Hearing with your bones? It may seem like the stuff of science fiction, but a new device is allowing some partially deaf patients to do just that.

A childhood case of chicken pox scarred Lara Lockwood's right eardrum, leaving her permanently deaf in that ear. Since traditional hearing aids don't work for patients with single sided deafness, Lara lived with her condition.

"People always wondered like, 'Why is she turning her head? She's not looking at the movie, she's not looking at the speaker.' It's really that I was wanting to hear what the other person beside me was saying," Lockwood said.

But now, Lara is "hearing" in both ears thanks to a new hearing aid implanted by her otolaryngologist. It works with a transmitter worn behind the ear that sends sound vibrations from her deaf side through the skull to her good ear. It's called the BAHA.
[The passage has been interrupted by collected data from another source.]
-- pv_equiv track=rewrite | github.com/kayvonavishan/algo-meta-model-agent | agentic_experimentation/tree_runner.py | _collect_context_idea_dirs
-- ===== SOURCE A (Python) =====
-- from typing import Any, Optional
--
-- def _collect_ancestor_node_ids(manifest: dict[str, Any], node_id: str) -> list[str]:
--     nodes = manifest.get("nodes") or {}
--     cur = node_id
--     chain = []
--     while cur:
--         chain.append(cur)
--         rec = nodes.get(cur) or {}
--         cur = rec.get("parent_node_id")
--     return list(reversed(chain))
--
-- def _collect_context_idea_dirs(manifest: dict[str, Any], node_id: str) -> list[str]:
--     nodes = manifest.get("nodes") or {}
--     chain = _collect_ancestor_node_ids(manifest, node_id)
--     dirs: list[str] = []
--     for nid in chain:
--         rec = nodes.get(nid) or {}
--         d = rec.get("node_ideas_dir")
--         if d and str(d) not in dirs:
--             dirs.append(str(d))
--     return dirs
-- ===== SOURCE B (Python) =====
-- def _collect_context_idea_dirs(manifest, node_id):
--     nodes = manifest.get("nodes") or {}
--     dirs = []
--     cur = node_id
--     while cur:
--         rec = nodes.get(cur) or {}
--         d = rec.get("node_ideas_dir")
--         if d:
--             dirs.append(str(d))
--         cur = rec.get("parent_node_id")
--     out = []
--     for d in reversed(dirs):
--         if d not in out:
--             out.append(d)
--     return out
-- ===== Notes on version B (the rewrite author's own statement) =====
-- stated objective: simpler
-- what changed: B replaces A's helper that builds and reverses the ancestor-id chain plus a second per-id lookup loop by one upward walk that collects each node's ideas dir directly, then reverses and deduplicates the collected dirs.
import Mathlib
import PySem

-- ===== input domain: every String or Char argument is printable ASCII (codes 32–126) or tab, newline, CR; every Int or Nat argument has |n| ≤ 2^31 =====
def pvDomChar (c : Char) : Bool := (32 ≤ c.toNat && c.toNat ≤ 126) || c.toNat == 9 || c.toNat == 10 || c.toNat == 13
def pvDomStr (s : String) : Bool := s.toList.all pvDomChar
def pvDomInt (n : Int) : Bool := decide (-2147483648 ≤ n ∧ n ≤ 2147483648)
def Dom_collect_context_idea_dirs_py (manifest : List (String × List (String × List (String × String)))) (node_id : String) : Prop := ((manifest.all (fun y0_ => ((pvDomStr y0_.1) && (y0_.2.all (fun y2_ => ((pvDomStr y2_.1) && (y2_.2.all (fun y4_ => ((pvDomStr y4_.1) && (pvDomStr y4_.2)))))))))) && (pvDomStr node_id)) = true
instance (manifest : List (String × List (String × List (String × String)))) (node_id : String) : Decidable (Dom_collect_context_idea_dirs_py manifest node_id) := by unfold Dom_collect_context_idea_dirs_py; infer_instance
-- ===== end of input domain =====

-- ===== PORT A =====
-- B changes decomposition only (one upward walk collecting dirs, then reverse+dedup,
-- instead of A's id-chain helper + reverse + second lookup loop); not claimed faster.
-- Shared helpers: the Python dict lookups ('manifest.get("nodes") or {}', 'nodes.get(cur) or {}',
-- 'rec.get(k)' with None/'' both falsy, mapped to the "" sentinel).
def pvNodes (manifest : List (String × List (String × List (String × String)))) :
    List (String × List (String × String)) :=
  (PySem.Dict.get? (PySem.Dict.mk manifest) "nodes").getD []

def pvRec (nodes : List (String × List (String × String))) (cur : String) :
    List (String × String) :=
  (PySem.Dict.get? (PySem.Dict.mk nodes) cur).getD []

def pvField (nodes : List (String × List (String × String))) (cur k : String) : String :=
  (PySem.Dict.get? (PySem.Dict.mk (pvRec nodes cur)) k).getD ""

-- A's while loop in _collect_ancestor_node_ids; the fuel argument only makes it total
-- (Pre_ guarantees the Python loop terminates within nodes.length + 2 steps).
def pvChainAux (nodes : List (String × List (String × String))) :
    Nat → String → List String → List String
  | 0, _, chain => chain
  | n + 1, cur, chain =>
    if cur = "" then chain
    else pvChainAux nodes n (pvField nodes cur "parent_node_id") (chain ++ [cur])

def collect_ancestor_node_ids_py (manifest : List (String × List (String × List (String × String)))) (node_id : String) : List String :=
  let nodes := pvNodes manifest
  (pvChainAux nodes (nodes.length + 2) node_id []).reverse

def collect_context_idea_dirs_py (manifest : List (String × List (String × List (String × String)))) (node_id : String) : List String :=
  let nodes := pvNodes manifest
  let chain := collect_ancestor_node_ids_py manifest node_id
  chain.foldl (fun dirs nid =>
    let d := pvField nodes nid "node_ideas_dir"
    if d ≠ "" ∧ d ∉ dirs then dirs ++ [d] else dirs) []

-- ===== PORT B =====
-- Source B's single upward walk, appending each truthy node_ideas_dir (fuel as in port A).
def pvWalkAux (nodes : List (String × List (String × String))) :
    Nat → String → List String → List String
  | 0, _, dirs => dirs
  | n + 1, cur, dirs =>
    if cur = "" then dirs
    else
      let d := pvField nodes cur "node_ideas_dir"
      pvWalkAux nodes n (pvField nodes cur "parent_node_id")
        (if d ≠ "" then dirs ++ [d] else dirs)

def collect_context_idea_dirs_py_alt (manifest : List (String × List (String × List (String × String)))) (node_id : String) : List String :=
  let nodes := pvNodes manifest
  let dirs := pvWalkAux nodes (nodes.length + 2) node_id []
  dirs.reverse.foldl (fun out d => if d ∉ out then out ++ [d] else out) []

-- ===== PRECONDITION & SPEC =====
-- Pre_ excludes exactly the inputs whose parent chain never reaches a falsy id (a cycle),
-- on which Python A loops forever (no value is returned).
def Pre_collect_context_idea_dirs_py (manifest : List (String × List (String × List (String × String)))) (node_id : String) : Prop :=
  ∃ k < (pvNodes manifest).length + 2,
    (fun cur => pvField (pvNodes manifest) cur "parent_node_id")^[k] node_id = ""
instance (manifest : List (String × List (String × List (String × String)))) (node_id : String) : Decidable (Pre_collect_context_idea_dirs_py manifest node_id) := by unfold Pre_collect_context_idea_dirs_py; infer_instance

def pvWitness_collect_context_idea_dirs_py : (List (String × List (String × List (String × String)))) × String :=
  ([("nodes", [("a", [("node_ideas_dir", "d1"), ("parent_node_id", "b")]),
               ("b", [("node_ideas_dir", "d1")])])], "a")

def Spec_collect_context_idea_dirs_py (manifest : List (String × List (String × List (String × String)))) (node_id : String) (out : List String) : Prop := out = collect_context_idea_dirs_py_alt manifest node_id
instance (manifest : List (String × List (String × List (String × String)))) (node_id : String) (out : List String) : Decidable (Spec_collect_context_idea_dirs_py manifest node_id out) := by unfold Spec_collect_context_idea_dirs_py; infer_instance

-- ===== CLAIM (what is proved, stated in full; the proofs are below) =====
def Claim_equal_collect_context_idea_dirs_py : Prop := ∀ (manifest : List (String × List (String × List (String × String)))) (node_id : String), Dom_collect_context_idea_dirs_py manifest node_id → Pre_collect_context_idea_dirs_py manifest node_id → Spec_collect_context_idea_dirs_py manifest node_id (collect_context_idea_dirs_py manifest node_id)

-- ===== LEMMAS AND PROOFS =====

-- A's chain loop with accumulator `chain` prepends the accumulator.
theorem pvChainAux_acc (nodes : List (String × List (String × String))) :
    ∀ (n : Nat) (cur : String) (chain : List String),
      pvChainAux nodes n cur chain = chain ++ pvChainAux nodes n cur [] := by
  intro n
  induction n with
  | zero => intro cur chain; simp [pvChainAux]
  | succ n ih =>
    intro cur chain
    simp only [pvChainAux]
    by_cases h : cur = ""
    · simp [h]
    · simp only [h, if_false]
      rw [ih _ (chain ++ [cur]), ih _ ([] ++ [cur])]
      simp

-- B's walk collects exactly the nonempty dirs of A's chain, in chain order.
theorem pvWalkAux_eq_chain (nodes : List (String × List (String × String))) :
    ∀ (n : Nat) (cur : String) (dirs : List String),
      pvWalkAux nodes n cur dirs =
        dirs ++ ((pvChainAux nodes n cur []).map
          (fun nid => pvField nodes nid "node_ideas_dir")).filter (· ≠ "") := by
  intro n
  induction n with
  | zero => intro cur dirs; simp [pvWalkAux, pvChainAux]
  | succ n ih =>
    intro cur dirs
    simp only [pvWalkAux, pvChainAux]
    by_cases h : cur = ""
    · simp [h]
    · simp only [h, if_false]
      rw [pvChainAux_acc nodes n _ ([] ++ [cur]), ih]
      by_cases hd : pvField nodes cur "node_ideas_dir" = ""
      · simp [hd]
      · simp [hd]

-- Fusing A's second loop with the per-id lookup: folding A's step over a list of ids
-- equals folding B's dedup step over the corresponding nonempty dirs.
theorem fold_fusion (nodes : List (String × List (String × String))) :
    ∀ (ids : List String) (dirs : List String),
      ids.foldl (fun dirs nid =>
          let d := pvField nodes nid "node_ideas_dir"
          if d ≠ "" ∧ d ∉ dirs then dirs ++ [d] else dirs) dirs =
        ((ids.map (fun nid => pvField nodes nid "node_ideas_dir")).filter (· ≠ "")).foldl
          (fun out d => if d ∉ out then out ++ [d] else out) dirs := by
  intro ids
  induction ids with
  | nil => intro dirs; simp
  | cons nid rest ih =>
    intro dirs
    simp only [List.foldl_cons, List.map_cons, List.filter_cons]
    by_cases hd : pvField nodes nid "node_ideas_dir" = ""
    · simp [hd, ih]
    · by_cases hm : pvField nodes nid "node_ideas_dir" ∈ dirs
      · simp [hd, hm, ih]
      · simp [hd, hm, ih]

-- ===== VERDICT (by name: the statement is the Claim_ definition above) =====
theorem collect_context_idea_dirs_py_spec : Claim_equal_collect_context_idea_dirs_py := by
  intro manifest node_id _ _
  unfold Spec_collect_context_idea_dirs_py
  unfold collect_context_idea_dirs_py collect_context_idea_dirs_py_alt
    collect_ancestor_node_ids_py
  rw [fold_fusion]
  simp only [pvWalkAux_eq_chain, List.nil_append, List.filter_reverse, List.map_reverse]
"The device is implanted in the skull through the scalp behind the ear and causes a vibration when sound enters the field which vibrates the entire skull," said John May, M.D., otolaryngologist at Wake Forest University in Winston Salem, North Carolina.

Those vibrations travel to the cochlea in the healthy ear where they are perceived as sound. And because the BAHA doesn't go inside the ear, it is also a welcome alternative for patients who can't tolerate traditional hearing aids.

"This sort of bypasses the ear canal and ear drum to get sound directly to the cochlea," Dr. May explained.

For Lara, the BAHA has brought back a sensation she's missed for more than thirty years.

"You know, you go through a field, you hear the grass and you can go with the wind blowing and you can hear the sound on your right side," said Lockwood.

Surgery is usually done in the doctor’s office with a local anesthetic and takes about an hour. The BAHA costs about $12,000 to $15,000 and is sometimes covered by insurance.